-- pv_equiv track=rewrite | github.com/Nomoos/PrismQ | scripts/add_module/path_utils.py | derive_module_path
-- ===== SOURCE A (Python) =====
-- from typing import Tuple
--
-- def derive_module_path(repo_name: str) -> Tuple[str, str]:
--     """
--     Derive module path from repository name.
--
--     Converts repository name like "PrismQ.IdeaInspiration.Sources"
--     to module name "IdeaInspiration.Sources" and path "src/IdeaInspiration/src/Sources"
--
--     Args:
--         repo_name: Repository name (e.g., "PrismQ.ModuleName")
--
--     Returns:
--         Tuple of (module_name, module_path)
--     """
--     # Remove "PrismQ." prefix if present
--     module_full_name = repo_name.replace('PrismQ.', '', 1)
--
--     # Split by dots
--     components = module_full_name.split('.')
--
--     if len(components) == 1:
--         # Single component: src/Component
--         return components[0], f"src/{components[0]}"
--     else:
--         # Multiple components: src/First/src/Second/src/Third...
--         path_parts = [f"src/{components[0]}"]
--         for component in components[1:]:
--             path_parts.append(f"src/{component}")
--         module_path = '/'.join(path_parts)
--         return module_full_name, module_path
-- ===== SOURCE B (Python) =====
-- def derive_module_path(repo_name):
--     module_full_name = repo_name.replace('PrismQ.', '', 1)
--     return module_full_name, 'src/' + module_full_name.replace('.', '/src/')
-- ===== Notes on version B (the rewrite author's own statement) =====
-- stated objective: simpler
-- what changed: B strips the repo prefix once and computes the whole path by a single replace of each dot with the nested-source separator, removing A's split into components, the length-based branch and the join loop.
import Mathlib
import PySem

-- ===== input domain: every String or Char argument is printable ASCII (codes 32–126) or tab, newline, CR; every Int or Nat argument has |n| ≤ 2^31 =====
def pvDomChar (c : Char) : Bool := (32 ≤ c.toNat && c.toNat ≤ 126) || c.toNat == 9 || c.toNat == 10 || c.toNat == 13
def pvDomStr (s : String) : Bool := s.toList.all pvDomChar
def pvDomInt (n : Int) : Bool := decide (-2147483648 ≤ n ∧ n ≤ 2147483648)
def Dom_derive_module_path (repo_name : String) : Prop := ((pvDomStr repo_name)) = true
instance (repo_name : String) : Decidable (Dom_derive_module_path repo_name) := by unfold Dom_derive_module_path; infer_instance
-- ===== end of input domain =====

-- B changes A's split/branch/join-loop construction into a closed-form rewrite
-- ('src/' + name.replace('.', '/src/')); objective: simpler, same cost.

-- shared helper: Python's s.replace(old, new, 1) (exact for the nonempty literal
-- old = "PrismQ." both programs pass; PySem has no count-limited replace)
def pyReplaceOnce (old new : List Char) : List Char → List Char
  | [] => []
  | c :: t =>
      if old.isPrefixOf (c :: t) then new ++ (c :: t).drop old.length
      else c :: pyReplaceOnce old new t

-- ===== PORT A =====
def derive_module_path (repo_name : String) : String × String :=
  let module_full_name := pyReplaceOnce "PrismQ.".toList [] repo_name.toList
  let components := PySem.Chars.splitOn module_full_name ['.']
  if components.length = 1 then
    (String.ofList (PySem.List.pyGetD components 0 []),
     String.ofList ("src/".toList ++ PySem.List.pyGetD components 0 []))
  else
    let path_parts := (PySem.List.slice components (some 1) none).foldl
        (fun acc comp => acc ++ ["src/".toList ++ comp])
        ["src/".toList ++ PySem.List.pyGetD components 0 []]
    (String.ofList module_full_name, String.ofList (PySem.Chars.join ['/'] path_parts))

-- ===== PORT B =====
def derive_module_path_alt (repo_name : String) : String × String :=
  let module_full_name := pyReplaceOnce "PrismQ.".toList [] repo_name.toList
  (String.ofList module_full_name,
   String.ofList ("src/".toList ++ PySem.Chars.replace module_full_name ['.'] "/src/".toList))

-- ===== PRECONDITION & SPEC =====
def Spec_derive_module_path (repo_name : String) (out : String × String) : Prop := out = derive_module_path_alt repo_name
instance (repo_name : String) (out : String × String) : Decidable (Spec_derive_module_path repo_name out) := by unfold Spec_derive_module_path; infer_instance

-- ===== CLAIM (what is proved, stated in full; the proofs are below) =====
def Claim_equal_derive_module_path : Prop := ∀ (repo_name : String), Dom_derive_module_path repo_name → Spec_derive_module_path repo_name (derive_module_path repo_name)

-- ===== LEMMAS AND PROOFS =====

-- spec-side split on the single separator '.'
def spSplit : List Char → List (List Char)
  | [] => [[]]
  | c :: t =>
      if c = '.' then [] :: spSplit t
      else match spSplit t with
        | [] => [[c]]
        | p :: ps => (c :: p) :: ps

-- spec-side replace-all of '.' by new
def spRep (new : List Char) : List Char → List Char
  | [] => []
  | c :: t => if c = '.' then new ++ spRep new t else c :: spRep new t

def headCons (pre : List Char) : List (List Char) → List (List Char)
  | [] => [pre]
  | p :: ps => (pre ++ p) :: ps

lemma spSplit_ne_nil (l : List Char) : spSplit l ≠ [] := by
  cases l with
  | nil => simp [spSplit]
  | cons c t =>
      simp only [spSplit]
      split
      · simp
      · split <;> simp

lemma isPrefixOf_dot (c : Char) (t : List Char) :
    (['.'] : List Char).isPrefixOf (c :: t) = (c == '.') := by
  simp only [List.isPrefixOf, Bool.and_true]
  simp [eq_comm]

lemma splitOn_go_eq (fuel : Nat) :
    ∀ (l cur : List Char) (acc : List (List Char)), l.length < fuel →
      PySem.Chars.splitOn.go ['.'] fuel l cur acc = acc.reverse ++ headCons cur.reverse (spSplit l) := by
  induction fuel with
  | zero => intro l cur acc h; omega
  | succ f ih =>
      intro l cur acc h
      cases l with
      | nil => simp [PySem.Chars.splitOn.go, spSplit, headCons]
      | cons c t =>
          simp only [PySem.Chars.splitOn.go, isPrefixOf_dot]
          by_cases hc : c = '.'
          · rw [if_pos (by simp [hc])]
            simp only [List.length_cons, List.length_nil, List.drop_succ_cons, List.drop_zero]
            rw [ih t [] (cur.reverse :: acc) (by simpa using Nat.lt_of_succ_lt_succ h)]
            simp only [spSplit, if_pos hc]
            rcases hsp : spSplit t with _ | ⟨p, ps⟩
            · exact absurd hsp (spSplit_ne_nil t)
            · simp [headCons]
          · rw [if_neg (by simp [hc])]
            rw [ih t (c :: cur) acc (by simpa using Nat.lt_of_succ_lt_succ h)]
            simp only [spSplit, if_neg hc]
            rcases hsp : spSplit t with _ | ⟨p, ps⟩
            · exact absurd hsp (spSplit_ne_nil t)
            · simp [headCons]

lemma splitOn_eq_spSplit (l : List Char) :
    PySem.Chars.splitOn l ['.'] = spSplit l := by
  unfold PySem.Chars.splitOn
  rw [splitOn_go_eq (l.length + 1) l [] [] (by omega)]
  rcases hsp : spSplit l with _ | ⟨p, ps⟩
  · exact absurd hsp (spSplit_ne_nil l)
  · simp [headCons]

lemma replace_go_eq (new : List Char) (fuel : Nat) :
    ∀ (l acc : List Char), l.length ≤ fuel →
      PySem.Chars.replace.go ['.'] new fuel l acc = acc.reverse ++ spRep new l := by
  induction fuel with
  | zero =>
      intro l acc h
      have : l = [] := List.eq_nil_of_length_eq_zero (Nat.le_zero.mp h)
      subst this
      simp [PySem.Chars.replace.go, spRep]
  | succ f ih =>
      intro l acc h
      cases l with
      | nil => simp [PySem.Chars.replace.go, spRep]
      | cons c t =>
          simp only [PySem.Chars.replace.go, isPrefixOf_dot]
          by_cases hc : c = '.'
          · rw [if_pos (by simp [hc])]
            simp only [List.length_cons, List.length_nil, List.drop_succ_cons, List.drop_zero]
            rw [ih t (new.reverse ++ acc) (by simpa using Nat.le_of_succ_le_succ h)]
            simp [spRep, hc]
          · rw [if_neg (by simp [hc])]
            rw [ih t (c :: acc) (by simpa using Nat.le_of_succ_le_succ h)]
            simp [spRep, if_neg hc]

lemma replace_eq_spRep (l new : List Char) :
    PySem.Chars.replace l ['.'] new = spRep new l := by
  unfold PySem.Chars.replace
  rw [if_neg (by simp)]
  rw [replace_go_eq new l.length l [] le_rfl]
  simp

lemma intercalate_cons₂ (sep x y : List Char) (zs : List (List Char)) :
    List.intercalate sep (x :: y :: zs) = x ++ sep ++ List.intercalate sep (y :: zs) := by
  simp [List.intercalate, List.intersperse]

lemma intercalate_cons_head (sep : List Char) (c : Char) (p : List Char) (ps : List (List Char)) :
    List.intercalate sep ((c :: p) :: ps) = c :: List.intercalate sep (p :: ps) := by
  cases ps with
  | nil => simp [List.intercalate]
  | cons q qs => rw [intercalate_cons₂, intercalate_cons₂]; simp

lemma intercalate_spSplit (new l : List Char) :
    List.intercalate new (spSplit l) = spRep new l := by
  induction l with
  | nil => simp [spSplit, spRep, List.intercalate]
  | cons c t ih =>
      by_cases hc : c = '.'
      · simp only [spSplit, if_pos hc, spRep]
        rcases hsp : spSplit t with _ | ⟨p, ps⟩
        · exact absurd hsp (spSplit_ne_nil t)
        · rw [intercalate_cons₂]
          rw [hsp] at ih
          simp [ih]
      · simp only [spSplit, if_neg hc, spRep]
        rcases hsp : spSplit t with _ | ⟨p, ps⟩
        · exact absurd hsp (spSplit_ne_nil t)
        · rw [intercalate_cons_head]
          rw [hsp] at ih
          simp [ih]

lemma spRep_dot (l : List Char) : spRep ['.'] l = l := by
  induction l with
  | nil => rfl
  | cons c t ih =>
      by_cases hc : c = '.'
      · simp [spRep, ih, hc]
      · simp [spRep, if_neg hc, ih]

lemma intercalate_map_append (pre sep p : List Char) (ps : List (List Char)) :
    List.intercalate sep ((p :: ps).map (fun x => pre ++ x))
      = pre ++ List.intercalate (sep ++ pre) (p :: ps) := by
  induction ps generalizing p with
  | nil => simp [List.intercalate]
  | cons q qs ih =>
      simp only [List.map_cons] at ih ⊢
      rw [intercalate_cons₂, intercalate_cons₂, ih]
      simp

-- ===== VERDICT (by name: the statement is the Claim_ definition above) =====
theorem derive_module_path_spec : Claim_equal_derive_module_path := by
  intro repo_name _
  unfold Spec_derive_module_path
  simp only [derive_module_path, derive_module_path_alt]
  generalize pyReplaceOnce "PrismQ.".toList [] repo_name.toList = l
  rw [splitOn_eq_spSplit, replace_eq_spRep]
  rcases hsp : spSplit l with _ | ⟨p, ps⟩
  · exact absurd hsp (spSplit_ne_nil l)
  cases ps with
  | nil =>
      have hpl : p = l := by
        have := intercalate_spSplit ['.'] l
        rw [hsp, spRep_dot] at this
        simpa [List.intercalate] using this
      have hrep := intercalate_spSplit "/src/".toList l
      rw [hsp] at hrep
      simp [List.intercalate] at hrep
      simp [PySem.List.pyGetD_ofNat', hpl, ← hrep]
  | cons q qs =>
      rw [if_neg (by simp)]
      have hslice : PySem.List.slice (p :: q :: qs) (some 1) none = q :: qs := by
        rw [PySem.List.slice_from (p :: q :: qs) (a := 1) (by norm_num)]; rfl
      rw [hslice]
      rw [PySem.List.foldl_append_singleton_eq_map]
      have hmap : ["src/".toList ++ PySem.List.pyGetD (p :: q :: qs) 0 []] ++
            (q :: qs).map (fun comp => "src/".toList ++ comp)
          = ((p :: q :: qs).map (fun x => "src/".toList ++ x)) := by
        simp [PySem.List.pyGetD_ofNat']
      rw [hmap]
      unfold PySem.Chars.join
      rw [intercalate_map_append]
      rw [← hsp, intercalate_spSplit]
      constructor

## ASSIGNMENT:
Look for "Python" in each line of the material, then copy the lines where it is found.

## TASK RESPONSE:
-- ===== SOURCE A (Python) =====
-- ===== SOURCE B (Python) =====
-- shared helper: Python's s.replace(old, new, 1) (exact for the nonempty literal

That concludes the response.